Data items
-- pv_equiv track=rewrite | github.com/dominicmazza/Course-Directory-Scheduling | Constraint Satisfaction Class Scheduling.py | cofl_coreq
-- ===== SOURCE A (Python) =====
-- def cofl_coreq(avail_slots, coreqs, times, rooms):
--     conflicts = 0
--     for time in times:
--         courses = []
--         for room in avail_slots:
--             times = avail_slots[room]
--             for t in times:
--                 if t == time:
--                     pair = times[time]
--                     courses.append(pair[0])
--         for pair in coreqs:
--             count = 0
--             for coreq in pair:
--                 if coreq in courses:
--                     count += 1
--             if count > 1:
--                 conflicts += 1
--     return conflicts
-- ===== SOURCE B (Python) =====
-- def cofl_coreq(avail_slots, coreqs, times, rooms):
--     # One pass over the rooms/slots builds time -> set of first-listed courses;
--     # then each (time, coreq pair) check is O(pair) with O(1) membership tests.
--     needed = set(times)
--     by_time = {}
--     for slots in avail_slots.values():
--         for t, pair in slots.items():
--             if t in needed:
--                 by_time.setdefault(t, set()).add(pair[0])
--     conflicts = 0
--     for time in times:
--         courses = by_time.get(time, set())
--         for pair in coreqs:
--             if sum(1 for c in pair if c in courses) > 1:
--                 conflicts += 1
--     return conflicts
-- ===== Notes on version B (the rewrite author's own statement) =====
-- stated objective: faster
-- what changed: B replaces A's per-time rescan of all rooms/slots with a single pass that builds a time->set-of-first-courses dict, then counts conflicting coreq pairs with O(1) set membership tests.
import Mathlib
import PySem

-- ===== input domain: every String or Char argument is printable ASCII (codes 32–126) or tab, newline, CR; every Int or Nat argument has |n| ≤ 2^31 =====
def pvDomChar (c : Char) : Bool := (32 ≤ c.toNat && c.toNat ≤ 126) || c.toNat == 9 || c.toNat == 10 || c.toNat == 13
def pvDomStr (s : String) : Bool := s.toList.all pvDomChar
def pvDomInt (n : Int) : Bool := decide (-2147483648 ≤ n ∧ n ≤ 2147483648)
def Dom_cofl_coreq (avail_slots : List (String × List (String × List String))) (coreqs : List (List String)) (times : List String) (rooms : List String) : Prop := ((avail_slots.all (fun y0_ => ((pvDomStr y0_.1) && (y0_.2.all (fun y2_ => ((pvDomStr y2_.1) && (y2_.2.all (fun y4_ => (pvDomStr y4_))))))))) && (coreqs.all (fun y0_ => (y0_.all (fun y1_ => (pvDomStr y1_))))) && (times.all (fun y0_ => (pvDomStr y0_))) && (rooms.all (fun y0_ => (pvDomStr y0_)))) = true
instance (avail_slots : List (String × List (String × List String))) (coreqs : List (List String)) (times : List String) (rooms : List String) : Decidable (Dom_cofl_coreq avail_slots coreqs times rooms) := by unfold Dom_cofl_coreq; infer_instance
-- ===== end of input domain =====

-- B replaces A's per-time rescan of every room with one pass building time → set of
-- first-listed courses, then counts conflicts with O(1) membership tests (objective: faster).

-- ===== PORT A =====
-- transliteration of A: for each time, rescan all rooms/slots collecting first courses,
-- then count coreq pairs with more than one member scheduled then.
-- 'times[time]' (dict lookup) is the first entry of the room's slot list with that key.
def cofl_coreq (avail_slots : List (String × List (String × List String))) (coreqs : List (List String)) (times : List String) (rooms : List String) : Int :=
  times.foldl (fun conflicts time =>
    let courses : List String := avail_slots.foldl (fun cs rm =>
      rm.2.foldl (fun cs tp =>
        if tp.1 == time then
          cs ++ [PySem.List.pyGetD (((rm.2.find? (fun q => q.1 == time)).map Prod.snd).getD []) 0 ""]
        else cs) cs) []
    coreqs.foldl (fun conflicts pair =>
      let count : Int := pair.foldl (fun c coreq => if coreq ∈ courses then c + 1 else c) 0
      if count > 1 then conflicts + 1 else conflicts) conflicts) 0

-- ===== PORT B =====
-- transliteration of Source B: build time → set of first courses in one pass, then count.
def cofl_coreq_alt (avail_slots : List (String × List (String × List String))) (coreqs : List (List String)) (times : List String) (rooms : List String) : Int :=
  let needed : PySem.Set String := PySem.Set.ofList times
  let byTime : PySem.Dict String (List String) :=
    avail_slots.foldl (fun d rm =>
      rm.2.foldl (fun d tp =>
        if tp.1 ∈ needed then
          d.modify tp.1 [] (fun s => PySem.Set.add s (PySem.List.pyGetD tp.2 0 ""))
        else d) d) PySem.Dict.empty
  times.foldl (fun conflicts time =>
    let courses : List String := byTime.getD time []
    coreqs.foldl (fun conflicts pair =>
      if (1 : Int) < (pair.countP (fun c => decide (c ∈ courses)) : Int) then conflicts + 1
      else conflicts) conflicts) 0

-- ===== PRECONDITION & SPEC =====
-- Pre_ excludes inputs where A raises IndexError (a slot list that is empty for a scheduled
-- time), and restricts each room's slot association list to distinct keys — a Python dict
-- (the declared type of avail_slots' values) can never present duplicate keys.
def Pre_cofl_coreq (avail_slots : List (String × List (String × List String))) (coreqs : List (List String)) (times : List String) (rooms : List String) : Prop :=
  (∀ rm ∈ avail_slots, (rm.2.map Prod.fst).Nodup) ∧
  (∀ rm ∈ avail_slots, ∀ tp ∈ rm.2, tp.1 ∈ times → tp.2 ≠ [])
instance (avail_slots : List (String × List (String × List String))) (coreqs : List (List String)) (times : List String) (rooms : List String) : Decidable (Pre_cofl_coreq avail_slots coreqs times rooms) := by unfold Pre_cofl_coreq; infer_instance
def pvWitness_cofl_coreq : (List (String × List (String × List String))) × List (List String) × List String × List String :=
  ([("r1", [("t1", ["a"])]), ("r2", [("t1", ["b"]), ("t2", ["c"])])], [["a", "b"], ["a", "c"]], ["t1", "t2"], ["r1", "r2"])

def Spec_cofl_coreq (avail_slots : List (String × List (String × List String))) (coreqs : List (List String)) (times : List String) (rooms : List String) (out : Int) : Prop := out = cofl_coreq_alt avail_slots coreqs times rooms
instance (avail_slots : List (String × List (String × List String))) (coreqs : List (List String)) (times : List String) (rooms : List String) (out : Int) : Decidable (Spec_cofl_coreq avail_slots coreqs times rooms out) := by unfold Spec_cofl_coreq; infer_instance

-- ===== CLAIM (what is proved, stated in full; the proofs are below) =====
def Claim_equal_cofl_coreq : Prop := ∀ (avail_slots : List (String × List (String × List String))) (coreqs : List (List String)) (times : List String) (rooms : List String), Dom_cofl_coreq avail_slots coreqs times rooms → Pre_cofl_coreq avail_slots coreqs times rooms → Spec_cofl_coreq avail_slots coreqs times rooms (cofl_coreq avail_slots coreqs times rooms)

-- ===== LEMMAS AND PROOFS =====

-- the courses-at-`time` relation both programs realise
def pvSched (avail_slots : List (String × List (String × List String))) (time c : String) : Prop :=
  ∃ rm ∈ avail_slots, ∃ tp ∈ rm.2, tp.1 = time ∧ PySem.List.pyGetD tp.2 0 "" = c

lemma find?_of_nodup_key {sl : List (String × List String)} (hnd : (sl.map Prod.fst).Nodup)
    {tp : String × List String} (hmem : tp ∈ sl) :
    sl.find? (fun q => q.1 == tp.1) = some tp := by
  induction sl with
  | nil => cases hmem
  | cons hd tl ih =>
    simp only [List.map_cons, List.nodup_cons] at hnd
    rcases List.mem_cons.mp hmem with h | h
    · subst h; simp [List.find?]
    · have hne : (hd.1 == tp.1) = false := by
        simp only [beq_eq_false_iff_ne, ne_eq]
        intro he
        exact hnd.1 (he ▸ (List.mem_map.mpr ⟨tp, h, rfl⟩))
      rw [List.find?, hne]
      exact ih hnd.2 h

lemma memA_courses (avail_slots : List (String × List (String × List String)))
    (time c : String)
    (hnd : ∀ rm ∈ avail_slots, (rm.2.map Prod.fst).Nodup) :
    (c ∈ avail_slots.foldl (fun cs rm =>
      rm.2.foldl (fun cs tp =>
        if tp.1 == time then
          cs ++ [PySem.List.pyGetD (((rm.2.find? (fun q => q.1 == time)).map Prod.snd).getD []) 0 ""]
        else cs) cs) ([] : List String)) ↔ pvSched avail_slots time c := by
  have h1 : (avail_slots.foldl (fun cs rm =>
      rm.2.foldl (fun cs tp =>
        if tp.1 == time then
          cs ++ [PySem.List.pyGetD (((rm.2.find? (fun q => q.1 == time)).map Prod.snd).getD []) 0 ""]
        else cs) cs) ([] : List String))
      = [] ++ avail_slots.flatMap (fun rm => ((rm.2.filter (fun tp => tp.1 == time)).map (fun _ =>
          PySem.List.pyGetD (((rm.2.find? (fun q => q.1 == time)).map Prod.snd).getD []) 0 ""))) :=
    (PySem.List.foldl_congr_mem _ _ _ _
      (fun cs rm _ => PySem.List.foldl_append_if _ _ _ _)).trans
      (PySem.List.foldl_append_eq_flatMap _ _ _)
  rw [h1]
  simp only [List.nil_append, List.mem_flatMap, List.mem_map, List.mem_filter, pvSched]
  constructor
  · rintro ⟨rm, hrm, ⟨tp, ⟨htp, heq⟩, hc⟩⟩
    refine ⟨rm, hrm, tp, htp, beq_iff_eq.mp heq, ?_⟩
    have hf : rm.2.find? (fun q => q.1 == time) = some tp := by
      rw [← beq_iff_eq.mp heq]; exact find?_of_nodup_key (hnd rm hrm) htp
    rw [hf] at hc; simpa using hc
  · rintro ⟨rm, hrm, tp, htp, heq, hc⟩
    refine ⟨rm, hrm, ⟨tp, ⟨htp, beq_iff_eq.mpr heq⟩, ?_⟩⟩
    have hf : rm.2.find? (fun q => q.1 == time) = some tp := by
      rw [← heq]; exact find?_of_nodup_key (hnd rm hrm) htp
    rw [hf]; simpa using hc

lemma memB_step (times : List String) (d : PySem.Dict String (List String))
    (tp : String × List String) (t c : String) :
    (c ∈ ((if tp.1 ∈ PySem.Set.ofList times then
        d.modify tp.1 [] (fun s => PySem.Set.add s (PySem.List.pyGetD tp.2 0 ""))
      else d).getD t [])) ↔
      c ∈ d.getD t [] ∨ (t ∈ times ∧ tp.1 = t ∧ PySem.List.pyGetD tp.2 0 "" = c) := by
  by_cases hmem : tp.1 ∈ PySem.Set.ofList times
  · rw [if_pos hmem, PySem.Dict.getD_modify]
    have htimes : tp.1 ∈ times := (PySem.Set.mem_ofList _ _).mp hmem
    by_cases ht : t = tp.1
    · rw [if_pos ht, PySem.Set.mem_add]
      subst ht
      constructor
      · rintro (h | h)
        · exact Or.inl h
        · exact Or.inr ⟨htimes, rfl, h.symm⟩
      · rintro (h | ⟨_, _, h⟩)
        · exact Or.inl h
        · exact Or.inr h.symm
    · rw [if_neg ht]
      constructor
      · exact Or.inl
      · rintro (h | ⟨_, h, _⟩)
        · exact h
        · exact absurd h.symm ht
  · rw [if_neg hmem]
    have htimes : tp.1 ∉ times := fun h => hmem ((PySem.Set.mem_ofList _ _).mpr h)
    constructor
    · exact Or.inl
    · rintro (h | ⟨h1, h2, _⟩)
      · exact h
      · exact absurd (h2 ▸ h1) htimes

lemma memB_inner (times : List String) (L : List (String × List String))
    (d : PySem.Dict String (List String)) (t c : String) :
    (c ∈ (L.foldl (fun d tp =>
        if tp.1 ∈ PySem.Set.ofList times then
          d.modify tp.1 [] (fun s => PySem.Set.add s (PySem.List.pyGetD tp.2 0 ""))
        else d) d).getD t []) ↔
      c ∈ d.getD t [] ∨ (t ∈ times ∧ ∃ tp ∈ L, tp.1 = t ∧ PySem.List.pyGetD tp.2 0 "" = c) := by
  induction L generalizing d with
  | nil => simp
  | cons tp L ih =>
    rw [List.foldl_cons, ih, memB_step, List.exists_mem_cons_iff]
    tauto

lemma memB_outer (times : List String) (AS : List (String × List (String × List String)))
    (d : PySem.Dict String (List String)) (t c : String) :
    (c ∈ (AS.foldl (fun d rm =>
      rm.2.foldl (fun d tp =>
        if tp.1 ∈ PySem.Set.ofList times then
          d.modify tp.1 [] (fun s => PySem.Set.add s (PySem.List.pyGetD tp.2 0 ""))
        else d) d) d).getD t []) ↔
      c ∈ d.getD t [] ∨ (t ∈ times ∧ pvSched AS t c) := by
  induction AS generalizing d with
  | nil => simp [pvSched]
  | cons rm rest ih =>
    rw [List.foldl_cons, ih, memB_inner]
    simp only [pvSched, List.exists_mem_cons_iff]
    constructor
    · rintro ((h | ⟨h1, h2⟩) | ⟨h1, h2⟩)
      · exact Or.inl h
      · exact Or.inr ⟨h1, Or.inl h2⟩
      · exact Or.inr ⟨h1, Or.inr h2⟩
    · rintro (h | ⟨h1, h2 | h2⟩)
      · exact Or.inl (Or.inl h)
      · exact Or.inl (Or.inr ⟨h1, h2⟩)
      · exact Or.inr ⟨h1, h2⟩

lemma count_if_congr (pair LA LB : List String) (h : ∀ x, x ∈ LA ↔ x ∈ LB) (acc : Int) :
    (if (pair.foldl (fun c coreq => if coreq ∈ LA then c + 1 else c) (0 : Int)) > 1 then acc + 1 else acc)
      = (if (1 : Int) < (pair.countP (fun c => decide (c ∈ LB)) : Int) then acc + 1 else acc) := by
  rw [PySem.List.foldl_ite_add_one, zero_add,
    List.countP_congr (q := fun c => decide (c ∈ LB))
      (fun a _ => by simp only [decide_eq_true_eq]; exact h a)]

lemma memB_byTime (avail_slots : List (String × List (String × List String)))
    (times : List String) (time c : String) (htime : time ∈ times) :
    (c ∈ (avail_slots.foldl (fun d rm =>
      rm.2.foldl (fun d tp =>
        if tp.1 ∈ PySem.Set.ofList times then
          d.modify tp.1 [] (fun s => PySem.Set.add s (PySem.List.pyGetD tp.2 0 ""))
        else d) d) PySem.Dict.empty).getD time []) ↔ pvSched avail_slots time c := by
  rw [memB_outer]
  simp [htime, PySem.Dict.getD_empty]

-- ===== VERDICT (by name: the statement is the Claim_ definition above) =====
theorem cofl_coreq_spec : Claim_equal_cofl_coreq := by
  intro avail_slots coreqs times rooms _ hpre
  unfold Spec_cofl_coreq cofl_coreq cofl_coreq_alt
  refine PySem.List.foldl_congr_mem _ _ _ _ (fun conflicts time htime => ?_)
  refine PySem.List.foldl_congr_mem _ _ _ _ (fun acc pair _ => ?_)
  have hiff : ∀ x, (x ∈ avail_slots.foldl (fun cs rm =>
      rm.2.foldl (fun cs tp =>
        if tp.1 == time then
          cs ++ [PySem.List.pyGetD (((rm.2.find? (fun q => q.1 == time)).map Prod.snd).getD []) 0 ""]
        else cs) cs) ([] : List String)) ↔
      (x ∈ (avail_slots.foldl (fun d rm =>
        rm.2.foldl (fun d tp =>
          if tp.1 ∈ PySem.Set.ofList times then
            d.modify tp.1 [] (fun s => PySem.Set.add s (PySem.List.pyGetD tp.2 0 ""))
          else d) d) PySem.Dict.empty).getD time []) :=
    fun x => (memA_courses avail_slots time x hpre.1).trans
      (memB_byTime avail_slots times time x htime).symm
  exact count_if_congr pair _ _ hiff acc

> **WHAT YOU WILL DO**
Among the lines above, which hold the word "builds"? Report each one.

> **RESULT FOR THIS TASK**
--     # One pass over the rooms/slots builds time -> set of first-listed courses;
-- what changed: B replaces A's per-time rescan of all rooms/slots with a single pass that builds a time->set-of-first-courses dict, then counts conflicting coreq pairs with O(1) set membership tests.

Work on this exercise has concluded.